#### Extracted material:
■ ■ ■ ■ ■ ■ ■

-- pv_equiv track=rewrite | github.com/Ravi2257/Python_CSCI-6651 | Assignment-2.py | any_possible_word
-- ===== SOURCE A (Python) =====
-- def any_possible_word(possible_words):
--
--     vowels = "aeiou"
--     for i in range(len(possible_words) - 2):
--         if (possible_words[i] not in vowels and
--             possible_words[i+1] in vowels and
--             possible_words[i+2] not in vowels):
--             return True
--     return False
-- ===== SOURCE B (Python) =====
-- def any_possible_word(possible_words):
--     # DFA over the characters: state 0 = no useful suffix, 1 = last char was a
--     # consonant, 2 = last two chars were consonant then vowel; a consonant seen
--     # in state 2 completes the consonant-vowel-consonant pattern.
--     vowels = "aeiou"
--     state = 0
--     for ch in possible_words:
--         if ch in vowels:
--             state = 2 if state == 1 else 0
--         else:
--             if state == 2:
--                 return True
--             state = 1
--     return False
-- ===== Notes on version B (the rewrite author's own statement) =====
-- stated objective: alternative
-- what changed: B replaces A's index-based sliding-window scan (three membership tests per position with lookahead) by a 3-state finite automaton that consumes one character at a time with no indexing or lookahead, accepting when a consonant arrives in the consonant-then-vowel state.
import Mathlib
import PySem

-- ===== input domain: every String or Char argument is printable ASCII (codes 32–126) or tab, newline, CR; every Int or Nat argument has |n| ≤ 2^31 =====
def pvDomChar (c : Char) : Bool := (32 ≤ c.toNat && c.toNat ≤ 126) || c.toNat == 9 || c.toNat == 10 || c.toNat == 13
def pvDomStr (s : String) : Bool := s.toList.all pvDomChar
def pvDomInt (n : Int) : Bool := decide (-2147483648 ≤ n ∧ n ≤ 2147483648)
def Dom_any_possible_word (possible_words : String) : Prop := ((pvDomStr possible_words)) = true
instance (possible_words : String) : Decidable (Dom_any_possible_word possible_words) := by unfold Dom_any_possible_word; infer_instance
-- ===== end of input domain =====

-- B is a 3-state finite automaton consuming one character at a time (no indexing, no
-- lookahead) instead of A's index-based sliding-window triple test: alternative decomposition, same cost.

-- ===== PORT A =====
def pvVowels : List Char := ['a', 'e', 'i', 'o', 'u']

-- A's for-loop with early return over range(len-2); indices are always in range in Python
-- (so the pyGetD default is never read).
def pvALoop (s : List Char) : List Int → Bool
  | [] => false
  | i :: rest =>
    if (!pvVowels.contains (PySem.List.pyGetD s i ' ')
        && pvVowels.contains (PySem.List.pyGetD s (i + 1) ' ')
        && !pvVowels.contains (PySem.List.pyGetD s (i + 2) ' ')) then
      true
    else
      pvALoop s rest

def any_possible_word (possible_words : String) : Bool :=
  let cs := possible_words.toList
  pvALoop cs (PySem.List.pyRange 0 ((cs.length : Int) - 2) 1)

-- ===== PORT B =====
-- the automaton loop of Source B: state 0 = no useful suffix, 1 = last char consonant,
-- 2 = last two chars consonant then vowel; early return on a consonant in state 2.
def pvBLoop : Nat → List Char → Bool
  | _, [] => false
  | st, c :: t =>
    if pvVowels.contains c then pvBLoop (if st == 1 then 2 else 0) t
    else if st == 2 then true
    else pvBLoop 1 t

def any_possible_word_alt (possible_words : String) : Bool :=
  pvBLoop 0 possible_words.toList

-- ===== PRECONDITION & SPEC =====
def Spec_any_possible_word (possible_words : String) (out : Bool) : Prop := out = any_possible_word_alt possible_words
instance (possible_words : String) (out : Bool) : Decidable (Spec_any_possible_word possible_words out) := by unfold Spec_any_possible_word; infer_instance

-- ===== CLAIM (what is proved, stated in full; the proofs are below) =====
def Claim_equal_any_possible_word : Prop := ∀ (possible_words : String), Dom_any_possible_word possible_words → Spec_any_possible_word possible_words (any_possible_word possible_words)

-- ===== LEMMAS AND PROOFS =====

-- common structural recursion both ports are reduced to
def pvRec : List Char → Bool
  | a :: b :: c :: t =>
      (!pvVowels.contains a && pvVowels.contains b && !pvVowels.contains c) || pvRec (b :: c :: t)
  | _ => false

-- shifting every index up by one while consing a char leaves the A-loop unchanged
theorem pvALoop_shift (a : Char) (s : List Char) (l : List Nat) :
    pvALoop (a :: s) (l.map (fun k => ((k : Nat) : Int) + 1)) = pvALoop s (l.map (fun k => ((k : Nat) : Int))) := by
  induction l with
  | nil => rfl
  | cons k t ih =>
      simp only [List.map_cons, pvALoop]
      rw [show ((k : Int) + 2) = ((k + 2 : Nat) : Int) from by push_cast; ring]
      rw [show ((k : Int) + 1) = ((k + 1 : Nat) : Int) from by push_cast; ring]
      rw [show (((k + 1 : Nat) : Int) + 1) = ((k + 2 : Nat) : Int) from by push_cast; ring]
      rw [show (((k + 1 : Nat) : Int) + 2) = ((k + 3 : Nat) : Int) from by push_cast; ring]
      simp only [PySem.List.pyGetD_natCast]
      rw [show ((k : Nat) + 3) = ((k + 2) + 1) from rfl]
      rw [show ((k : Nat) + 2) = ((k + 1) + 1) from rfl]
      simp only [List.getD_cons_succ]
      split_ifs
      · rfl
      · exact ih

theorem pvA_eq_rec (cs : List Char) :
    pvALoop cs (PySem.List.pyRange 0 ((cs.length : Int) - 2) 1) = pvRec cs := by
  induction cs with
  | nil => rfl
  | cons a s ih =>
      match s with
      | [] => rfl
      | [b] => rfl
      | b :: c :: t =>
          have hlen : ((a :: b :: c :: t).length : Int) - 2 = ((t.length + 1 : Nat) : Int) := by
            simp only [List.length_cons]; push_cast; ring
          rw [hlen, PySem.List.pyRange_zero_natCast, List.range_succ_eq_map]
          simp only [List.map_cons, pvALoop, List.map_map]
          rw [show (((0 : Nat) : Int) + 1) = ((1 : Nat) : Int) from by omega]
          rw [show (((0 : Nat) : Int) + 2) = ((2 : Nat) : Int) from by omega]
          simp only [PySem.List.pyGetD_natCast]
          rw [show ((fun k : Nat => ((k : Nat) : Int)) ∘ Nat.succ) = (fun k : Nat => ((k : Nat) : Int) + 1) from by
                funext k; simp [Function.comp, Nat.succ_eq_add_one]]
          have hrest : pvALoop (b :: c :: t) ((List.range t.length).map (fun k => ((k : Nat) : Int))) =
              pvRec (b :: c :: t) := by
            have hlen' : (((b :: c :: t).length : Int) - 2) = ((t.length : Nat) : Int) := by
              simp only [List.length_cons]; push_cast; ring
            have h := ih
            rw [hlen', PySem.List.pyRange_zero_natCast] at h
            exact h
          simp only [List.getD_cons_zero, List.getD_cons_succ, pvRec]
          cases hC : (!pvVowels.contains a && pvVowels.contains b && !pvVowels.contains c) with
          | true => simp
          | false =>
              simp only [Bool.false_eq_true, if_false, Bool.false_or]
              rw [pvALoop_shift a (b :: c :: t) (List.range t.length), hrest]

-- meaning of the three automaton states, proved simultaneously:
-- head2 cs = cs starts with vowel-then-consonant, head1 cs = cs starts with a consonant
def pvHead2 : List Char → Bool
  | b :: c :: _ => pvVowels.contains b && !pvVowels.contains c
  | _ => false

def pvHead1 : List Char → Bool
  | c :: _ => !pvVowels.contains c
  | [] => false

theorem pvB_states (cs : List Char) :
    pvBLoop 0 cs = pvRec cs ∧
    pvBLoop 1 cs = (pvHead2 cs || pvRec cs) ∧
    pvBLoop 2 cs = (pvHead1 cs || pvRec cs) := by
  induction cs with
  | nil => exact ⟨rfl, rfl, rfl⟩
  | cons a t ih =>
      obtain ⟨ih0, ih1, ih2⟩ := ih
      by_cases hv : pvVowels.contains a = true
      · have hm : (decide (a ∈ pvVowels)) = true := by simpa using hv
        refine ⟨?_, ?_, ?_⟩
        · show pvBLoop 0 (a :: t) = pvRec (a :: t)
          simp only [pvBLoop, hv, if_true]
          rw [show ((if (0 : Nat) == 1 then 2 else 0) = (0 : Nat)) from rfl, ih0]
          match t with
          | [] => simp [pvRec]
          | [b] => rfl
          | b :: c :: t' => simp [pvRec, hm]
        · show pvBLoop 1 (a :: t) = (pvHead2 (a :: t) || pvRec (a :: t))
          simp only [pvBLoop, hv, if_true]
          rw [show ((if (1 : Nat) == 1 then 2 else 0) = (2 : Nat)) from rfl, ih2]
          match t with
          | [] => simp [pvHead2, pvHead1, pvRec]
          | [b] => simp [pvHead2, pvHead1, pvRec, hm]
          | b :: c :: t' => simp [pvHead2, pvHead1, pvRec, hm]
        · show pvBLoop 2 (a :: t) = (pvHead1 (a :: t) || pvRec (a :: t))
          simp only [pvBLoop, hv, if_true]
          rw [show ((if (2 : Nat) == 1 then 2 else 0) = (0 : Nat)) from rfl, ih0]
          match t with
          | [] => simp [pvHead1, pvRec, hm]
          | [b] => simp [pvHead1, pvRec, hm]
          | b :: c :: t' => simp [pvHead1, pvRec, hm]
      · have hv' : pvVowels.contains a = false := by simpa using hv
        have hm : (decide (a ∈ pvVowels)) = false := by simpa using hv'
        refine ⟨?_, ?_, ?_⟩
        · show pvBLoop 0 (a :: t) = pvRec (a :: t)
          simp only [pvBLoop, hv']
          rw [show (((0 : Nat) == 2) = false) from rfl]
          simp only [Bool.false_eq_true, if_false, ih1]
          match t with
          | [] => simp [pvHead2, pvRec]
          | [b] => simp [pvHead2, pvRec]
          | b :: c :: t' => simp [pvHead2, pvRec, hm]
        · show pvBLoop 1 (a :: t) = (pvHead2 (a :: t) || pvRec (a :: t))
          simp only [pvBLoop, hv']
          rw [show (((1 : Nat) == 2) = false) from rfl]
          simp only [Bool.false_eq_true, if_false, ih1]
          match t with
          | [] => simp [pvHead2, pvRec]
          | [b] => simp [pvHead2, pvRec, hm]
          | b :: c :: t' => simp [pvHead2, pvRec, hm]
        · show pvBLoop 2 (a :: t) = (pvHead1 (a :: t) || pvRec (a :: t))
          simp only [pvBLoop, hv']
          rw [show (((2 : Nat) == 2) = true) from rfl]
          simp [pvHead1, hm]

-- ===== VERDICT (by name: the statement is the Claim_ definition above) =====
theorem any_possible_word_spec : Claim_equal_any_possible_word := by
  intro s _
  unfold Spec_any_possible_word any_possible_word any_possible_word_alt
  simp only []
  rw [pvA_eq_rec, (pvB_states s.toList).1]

■ ■ ■ ■ ■ ■ ■

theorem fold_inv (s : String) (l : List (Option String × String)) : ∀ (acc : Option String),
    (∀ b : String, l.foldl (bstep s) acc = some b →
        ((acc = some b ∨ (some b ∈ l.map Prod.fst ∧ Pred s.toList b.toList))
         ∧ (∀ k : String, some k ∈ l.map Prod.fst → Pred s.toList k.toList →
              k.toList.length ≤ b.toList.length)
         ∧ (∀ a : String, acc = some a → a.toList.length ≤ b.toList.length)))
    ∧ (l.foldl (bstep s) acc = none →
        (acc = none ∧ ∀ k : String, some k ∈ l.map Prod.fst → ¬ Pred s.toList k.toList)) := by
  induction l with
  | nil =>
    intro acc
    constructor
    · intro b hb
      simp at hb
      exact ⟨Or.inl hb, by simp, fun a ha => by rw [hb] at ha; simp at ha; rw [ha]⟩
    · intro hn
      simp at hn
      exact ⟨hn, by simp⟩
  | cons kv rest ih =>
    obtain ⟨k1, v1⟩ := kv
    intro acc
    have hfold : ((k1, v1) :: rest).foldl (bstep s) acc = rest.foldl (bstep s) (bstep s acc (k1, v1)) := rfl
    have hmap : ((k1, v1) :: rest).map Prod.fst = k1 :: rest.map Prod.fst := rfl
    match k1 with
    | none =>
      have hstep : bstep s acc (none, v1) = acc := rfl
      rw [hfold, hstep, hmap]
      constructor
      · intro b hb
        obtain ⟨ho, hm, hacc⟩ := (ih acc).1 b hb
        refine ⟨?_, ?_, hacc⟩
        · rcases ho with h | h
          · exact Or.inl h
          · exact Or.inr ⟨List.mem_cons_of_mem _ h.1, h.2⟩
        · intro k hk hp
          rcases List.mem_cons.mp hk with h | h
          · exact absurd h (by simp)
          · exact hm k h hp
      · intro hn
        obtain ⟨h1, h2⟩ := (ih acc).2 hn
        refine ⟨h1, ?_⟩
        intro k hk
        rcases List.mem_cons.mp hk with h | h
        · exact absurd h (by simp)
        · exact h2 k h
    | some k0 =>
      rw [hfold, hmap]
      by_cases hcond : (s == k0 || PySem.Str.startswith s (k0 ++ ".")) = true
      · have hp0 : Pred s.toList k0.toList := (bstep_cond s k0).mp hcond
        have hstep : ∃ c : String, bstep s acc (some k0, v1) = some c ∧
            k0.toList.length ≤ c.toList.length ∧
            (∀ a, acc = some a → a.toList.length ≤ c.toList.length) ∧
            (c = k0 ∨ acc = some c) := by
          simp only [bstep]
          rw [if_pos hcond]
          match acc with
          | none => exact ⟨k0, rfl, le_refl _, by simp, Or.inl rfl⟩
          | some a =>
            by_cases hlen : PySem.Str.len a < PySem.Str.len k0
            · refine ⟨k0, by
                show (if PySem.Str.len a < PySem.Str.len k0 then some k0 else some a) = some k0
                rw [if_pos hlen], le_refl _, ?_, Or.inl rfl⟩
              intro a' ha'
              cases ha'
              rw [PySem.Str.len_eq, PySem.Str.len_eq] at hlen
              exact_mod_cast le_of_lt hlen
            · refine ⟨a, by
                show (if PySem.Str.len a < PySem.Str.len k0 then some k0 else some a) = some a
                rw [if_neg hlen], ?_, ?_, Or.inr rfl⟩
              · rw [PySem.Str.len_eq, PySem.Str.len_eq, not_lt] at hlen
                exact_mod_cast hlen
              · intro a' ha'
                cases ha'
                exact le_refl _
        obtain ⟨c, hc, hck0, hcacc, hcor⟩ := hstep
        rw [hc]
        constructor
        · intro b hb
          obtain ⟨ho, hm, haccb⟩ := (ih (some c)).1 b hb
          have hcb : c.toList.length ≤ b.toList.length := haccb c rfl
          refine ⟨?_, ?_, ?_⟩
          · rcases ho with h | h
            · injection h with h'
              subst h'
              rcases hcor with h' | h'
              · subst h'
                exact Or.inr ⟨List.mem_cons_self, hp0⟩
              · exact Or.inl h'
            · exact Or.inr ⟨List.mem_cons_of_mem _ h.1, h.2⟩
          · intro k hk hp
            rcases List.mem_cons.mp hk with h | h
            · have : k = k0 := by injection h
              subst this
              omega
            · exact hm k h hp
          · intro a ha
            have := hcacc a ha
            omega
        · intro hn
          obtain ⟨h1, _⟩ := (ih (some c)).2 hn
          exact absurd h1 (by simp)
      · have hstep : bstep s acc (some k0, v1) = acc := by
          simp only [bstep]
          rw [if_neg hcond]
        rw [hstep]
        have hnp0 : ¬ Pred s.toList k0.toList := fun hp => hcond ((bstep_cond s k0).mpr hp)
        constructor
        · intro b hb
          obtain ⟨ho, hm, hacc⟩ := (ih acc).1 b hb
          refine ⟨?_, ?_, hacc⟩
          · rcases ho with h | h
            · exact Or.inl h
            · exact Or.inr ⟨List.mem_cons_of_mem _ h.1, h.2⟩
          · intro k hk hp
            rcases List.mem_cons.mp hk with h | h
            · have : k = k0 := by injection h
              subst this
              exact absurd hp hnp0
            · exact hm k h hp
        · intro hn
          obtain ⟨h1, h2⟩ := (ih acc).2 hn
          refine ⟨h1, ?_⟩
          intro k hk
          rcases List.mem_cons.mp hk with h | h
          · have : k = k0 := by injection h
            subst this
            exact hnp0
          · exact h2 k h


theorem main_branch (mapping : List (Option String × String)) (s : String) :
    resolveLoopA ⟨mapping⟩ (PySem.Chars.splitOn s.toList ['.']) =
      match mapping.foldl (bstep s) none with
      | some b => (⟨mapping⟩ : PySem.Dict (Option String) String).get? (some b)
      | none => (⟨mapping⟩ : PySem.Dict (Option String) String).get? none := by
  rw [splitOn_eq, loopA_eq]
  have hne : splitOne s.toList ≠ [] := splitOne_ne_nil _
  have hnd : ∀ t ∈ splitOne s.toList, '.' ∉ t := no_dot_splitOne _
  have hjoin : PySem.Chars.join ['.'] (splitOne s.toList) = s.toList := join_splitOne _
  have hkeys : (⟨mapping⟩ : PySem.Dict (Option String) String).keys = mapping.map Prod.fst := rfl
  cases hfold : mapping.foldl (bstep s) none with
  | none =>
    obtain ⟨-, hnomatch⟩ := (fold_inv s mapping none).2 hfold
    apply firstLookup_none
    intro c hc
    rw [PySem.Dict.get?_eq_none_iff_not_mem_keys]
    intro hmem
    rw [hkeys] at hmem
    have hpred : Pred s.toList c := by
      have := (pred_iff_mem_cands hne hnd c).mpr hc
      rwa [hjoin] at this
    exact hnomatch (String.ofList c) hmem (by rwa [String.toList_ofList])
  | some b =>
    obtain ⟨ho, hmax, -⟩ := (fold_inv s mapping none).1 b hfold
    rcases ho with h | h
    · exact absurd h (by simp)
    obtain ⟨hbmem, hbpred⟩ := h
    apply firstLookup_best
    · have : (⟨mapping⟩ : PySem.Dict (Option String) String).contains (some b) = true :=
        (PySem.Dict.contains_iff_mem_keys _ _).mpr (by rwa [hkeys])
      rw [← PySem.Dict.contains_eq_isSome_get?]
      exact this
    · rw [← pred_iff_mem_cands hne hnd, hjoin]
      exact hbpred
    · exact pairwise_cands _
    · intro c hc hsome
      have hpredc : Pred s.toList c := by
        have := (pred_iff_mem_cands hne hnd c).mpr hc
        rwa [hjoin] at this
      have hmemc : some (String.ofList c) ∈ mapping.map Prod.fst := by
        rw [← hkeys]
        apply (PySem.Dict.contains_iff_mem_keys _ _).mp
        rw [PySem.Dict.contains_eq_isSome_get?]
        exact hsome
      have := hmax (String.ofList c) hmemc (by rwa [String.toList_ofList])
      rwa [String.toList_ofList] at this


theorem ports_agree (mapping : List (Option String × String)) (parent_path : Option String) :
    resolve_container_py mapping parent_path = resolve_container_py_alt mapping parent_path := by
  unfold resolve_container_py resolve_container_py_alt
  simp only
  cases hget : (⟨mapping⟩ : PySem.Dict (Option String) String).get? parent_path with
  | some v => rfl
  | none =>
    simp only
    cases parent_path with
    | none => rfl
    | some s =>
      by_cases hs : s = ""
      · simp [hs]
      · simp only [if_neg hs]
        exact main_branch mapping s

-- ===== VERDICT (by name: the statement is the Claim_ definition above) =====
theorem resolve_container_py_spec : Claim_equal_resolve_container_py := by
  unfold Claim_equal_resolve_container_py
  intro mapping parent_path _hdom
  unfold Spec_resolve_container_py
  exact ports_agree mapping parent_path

■ ■ ■ ■ ■ ■ ■

#### Description of the task:
For the entries above, say how many lines contain the word "Decidable", giving the number alone.

#### Exercise output:
2